- Task objective
Of the lines below, report only those that contain "pvDomInt".

- Collected data
---*---

-- pv_equiv track=rewrite | github.com/incalescence/LeetCode | quarellingFrogs/solution.py | solution
-- ===== SOURCE A (Python) =====
-- def solution(blocks):
--     max_difference = 0
--     for i in range(len(blocks)):
--         # move one frog to the most left position possible and move the other frog to the most right position posible
--         left = i
--         while left > 0 and blocks[left - 1] >= blocks[left]:
--             left -= 1
--         right = i
--         while right < len(blocks) -1 and blocks[right + 1] >= blocks[right]:
--             right += 1
--         max_difference = max(max_difference, right - left + 1)
--     return max_difference
-- ===== SOURCE B (Python) =====
-- def solution(blocks):
--     n = len(blocks)
--     rights = [0] * n
--     for i in range(n - 1, -1, -1):
--         if i + 1 < n and blocks[i + 1] >= blocks[i]:
--             rights[i] = rights[i + 1]
--         else:
--             rights[i] = i
--     best = 0
--     left = 0
--     for i in range(n):
--         if not (i > 0 and blocks[i - 1] >= blocks[i]):
--             left = i
--         best = max(best, rights[i] - left + 1)
--     return best
-- ===== Notes on version B (the rewrite author's own statement) =====
-- stated objective: faster
-- what changed: Replaced the per-index inner while-loop scans with an O(n) DP: a backward pass precomputes each index's right reach (rights[i] = rights[i+1] when non-decreasing), and a forward pass maintains the running left reach, so no index is rescanned.
import Mathlib
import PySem

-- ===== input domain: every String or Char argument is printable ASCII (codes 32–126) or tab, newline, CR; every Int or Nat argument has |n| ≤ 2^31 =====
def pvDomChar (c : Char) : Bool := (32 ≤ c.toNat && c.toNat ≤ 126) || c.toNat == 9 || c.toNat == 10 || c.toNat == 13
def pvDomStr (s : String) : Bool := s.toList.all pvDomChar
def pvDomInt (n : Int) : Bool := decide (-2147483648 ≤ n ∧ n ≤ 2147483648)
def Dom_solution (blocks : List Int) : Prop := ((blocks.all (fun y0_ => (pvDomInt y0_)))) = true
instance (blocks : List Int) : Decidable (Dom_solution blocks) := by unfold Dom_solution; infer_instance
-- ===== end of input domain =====

-- B replaces A's per-index inner while-loops by a linear backward right-reach pass
-- plus a forward running left-reach variable (faster: asymptotic, O(n^2) → O(n)).

-- ===== PORT A =====
-- A's inner `while left > 0 and blocks[left-1] >= blocks[left]: left -= 1`
def goLeft (blocks : List Int) : Nat → Nat
  | 0 => 0
  | l + 1 => if blocks.getD l 0 ≥ blocks.getD (l + 1) 0 then goLeft blocks l else l + 1

-- A's inner `while right < len(blocks)-1 and blocks[right+1] >= blocks[right]: right += 1`;
-- the fuel is len(blocks)-1-right, so fuel > 0 ↔ right < len(blocks)-1.
def goRight (blocks : List Int) : Nat → Nat → Nat
  | 0, r => r
  | f + 1, r => if blocks.getD (r + 1) 0 ≥ blocks.getD r 0 then goRight blocks f (r + 1) else r

def solution (blocks : List Int) : Int :=
  (List.range blocks.length).foldl
    (fun m i =>
      let left := goLeft blocks i
      let right := goRight blocks (blocks.length - 1 - i) i
      max m ((right : Int) - (left : Int) + 1))
    0

-- ===== PORT B =====
-- backward pass: builds the list `rights` (rights[i] = rights[i+1] if blocks[i+1] >= blocks[i] else i),
-- consing each value onto the already-built suffix; first argument counts the indices still to fill.
def rightsAux (blocks : List Int) : Nat → List Nat → List Nat
  | 0, acc => acc
  | i + 1, acc =>
      rightsAux blocks i
        ((if i + 1 < blocks.length ∧ blocks.getD (i + 1) 0 ≥ blocks.getD i 0
          then acc.headD i else i) :: acc)

def solution_alt (blocks : List Int) : Int :=
  let n := blocks.length
  let rights := rightsAux blocks n []
  let res := (List.range n).foldl
    (fun (s : Nat × Int) i =>
      let left := if 0 < i ∧ blocks.getD (i - 1) 0 ≥ blocks.getD i 0 then s.1 else i
      (left, max s.2 ((rights.getD i 0 : Int) - (left : Int) + 1)))
    (0, 0)
  res.2

-- ===== PRECONDITION & SPEC =====
def Spec_solution (blocks : List Int) (out : Int) : Prop := out = solution_alt blocks
instance (blocks : List Int) (out : Int) : Decidable (Spec_solution blocks out) := by unfold Spec_solution; infer_instance

-- ===== CLAIM (what is proved, stated in full; the proofs are below) =====
def Claim_equal_solution : Prop := ∀ (blocks : List Int), Dom_solution blocks → Spec_solution blocks (solution blocks)

-- ===== LEMMAS AND PROOFS =====

-- A's right scan from i, written with fuel n-1-i, satisfies the DP recurrence of B.
lemma goRight_rec (blocks : List Int) (i : Nat) (hi : i < blocks.length) :
    goRight blocks (blocks.length - 1 - i) i =
      if i + 1 < blocks.length ∧ blocks.getD (i + 1) 0 ≥ blocks.getD i 0
      then goRight blocks (blocks.length - 1 - (i + 1)) (i + 1) else i := by
  by_cases h : i + 1 < blocks.length
  · have hf : blocks.length - 1 - i = (blocks.length - 1 - (i + 1)) + 1 := by omega
    rw [hf]
    simp only [goRight]
    by_cases hc : blocks.getD (i + 1) 0 ≥ blocks.getD i 0
    · rw [if_pos hc, if_pos ⟨h, hc⟩]
    · rw [if_neg hc, if_neg (fun hh => hc hh.2)]
  · have hf : blocks.length - 1 - i = 0 := by omega
    rw [hf, goRight, if_neg (fun hh => h hh.1)]

-- the list built by rightsAux is the pointwise table of A's right scans
lemma rightsAux_eq (blocks : List Int) :
    ∀ m, m ≤ blocks.length →
      rightsAux blocks m
          ((List.range' m (blocks.length - m)).map
            (fun i => goRight blocks (blocks.length - 1 - i) i)) =
        (List.range' 0 blocks.length).map
          (fun i => goRight blocks (blocks.length - 1 - i) i) := by
  intro m
  induction m with
  | zero => intro _; simp [rightsAux]
  | succ i ih =>
      intro hm
      have hi : i < blocks.length := by omega
      rw [rightsAux]
      have hval :
          (if i + 1 < blocks.length ∧ blocks.getD (i + 1) 0 ≥ blocks.getD i 0
            then ((List.range' (i + 1) (blocks.length - (i + 1))).map
              (fun j => goRight blocks (blocks.length - 1 - j) j)).headD i
            else i) = goRight blocks (blocks.length - 1 - i) i := by
        rw [goRight_rec blocks i hi]
        by_cases h : i + 1 < blocks.length ∧ blocks.getD (i + 1) 0 ≥ blocks.getD i 0
        · rw [if_pos h, if_pos h]
          have hne : blocks.length - (i + 1) = (blocks.length - (i + 1) - 1) + 1 := by omega
          rw [hne, List.range'_succ]
          simp
        · rw [if_neg h, if_neg h]
      rw [hval]
      have hcons :
          goRight blocks (blocks.length - 1 - i) i ::
              (List.range' (i + 1) (blocks.length - (i + 1))).map
                (fun j => goRight blocks (blocks.length - 1 - j) j) =
            (List.range' i (blocks.length - i)).map
              (fun j => goRight blocks (blocks.length - 1 - j) j) := by
        have h1 : blocks.length - i = (blocks.length - (i + 1)) + 1 := by omega
        rw [h1, List.range'_succ]
        simp
      rw [hcons]
      exact ih (by omega)

lemma rights_getD (blocks : List Int) (k : Nat) (hk : k < blocks.length) :
    (rightsAux blocks blocks.length []).getD k 0 =
      goRight blocks (blocks.length - 1 - k) k := by
  have h := rightsAux_eq blocks blocks.length le_rfl
  simp only [Nat.sub_self, List.range'_zero, List.map_nil] at h
  rw [h, List.getD_eq_getElem?_getD]
  simp [hk]

-- main fold invariant: snd tracks A's running max, fst tracks goLeft of the last index
lemma fold_inv (blocks : List Int) :
    ∀ k, k ≤ blocks.length →
      (((List.range k).foldl
          (fun (s : Nat × Int) i =>
            let left := if 0 < i ∧ blocks.getD (i - 1) 0 ≥ blocks.getD i 0 then s.1 else i
            (left, max s.2 (((rightsAux blocks blocks.length []).getD i 0 : Int) - (left : Int) + 1)))
          (0, 0)).1 = goLeft blocks (k - 1)) ∧
      (((List.range k).foldl
          (fun (s : Nat × Int) i =>
            let left := if 0 < i ∧ blocks.getD (i - 1) 0 ≥ blocks.getD i 0 then s.1 else i
            (left, max s.2 (((rightsAux blocks blocks.length []).getD i 0 : Int) - (left : Int) + 1)))
          (0, 0)).2 =
        (List.range k).foldl
          (fun m i =>
            let left := goLeft blocks i
            let right := goRight blocks (blocks.length - 1 - i) i
            max m ((right : Int) - (left : Int) + 1)) 0) := by
  intro k
  induction k with
  | zero => intro _; constructor <;> simp [goLeft]
  | succ k ih =>
      intro hk
      obtain ⟨ih1, ih2⟩ := ih (by omega)
      have hkl : k < blocks.length := by omega
      rw [List.range_succ, List.foldl_append, List.foldl_append]
      simp only [List.foldl_cons, List.foldl_nil]
      have hleft :
          (if 0 < k ∧ blocks.getD (k - 1) 0 ≥ blocks.getD k 0
            then (((List.range k).foldl
              (fun (s : Nat × Int) i =>
                let left := if 0 < i ∧ blocks.getD (i - 1) 0 ≥ blocks.getD i 0 then s.1 else i
                (left, max s.2 (((rightsAux blocks blocks.length []).getD i 0 : Int) - (left : Int) + 1)))
              (0, 0)).1)
            else k) = goLeft blocks k := by
        by_cases h : 0 < k ∧ blocks.getD (k - 1) 0 ≥ blocks.getD k 0
        · rw [if_pos h, ih1]
          obtain ⟨h0, hc⟩ := h
          obtain ⟨k', rfl⟩ : ∃ k', k = k' + 1 := ⟨k - 1, by omega⟩
          simp only [goLeft]
          rw [if_pos (by simpa using hc)]
          simp
        · rw [if_neg h]
          rcases Nat.eq_zero_or_pos k with h0 | h0
          · subst h0; simp [goLeft]
          · obtain ⟨k', rfl⟩ : ∃ k', k = k' + 1 := ⟨k - 1, by omega⟩
            have hc : ¬ blocks.getD k' 0 ≥ blocks.getD (k' + 1) 0 := by
              intro hge; exact h ⟨h0, by simpa using hge⟩
            exact (by simp only [goLeft]; rw [if_neg hc] :
              goLeft blocks (k' + 1) = k' + 1).symm
      constructor
      · rw [hleft]; simp
      · rw [hleft, ih2, rights_getD blocks k hkl]

-- ===== VERDICT (by name: the statement is the Claim_ definition above) =====
theorem solution_spec : Claim_equal_solution := by
  intro blocks _
  unfold Spec_solution solution solution_alt
  have h := (fold_inv blocks blocks.length le_rfl).2
  simpa using h.symm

---*---

- Answer box
def pvDomInt (n : Int) : Bool := decide (-2147483648 ≤ n ∧ n ≤ 2147483648)
def Dom_solution (blocks : List Int) : Prop := ((blocks.all (fun y0_ => (pvDomInt y0_)))) = true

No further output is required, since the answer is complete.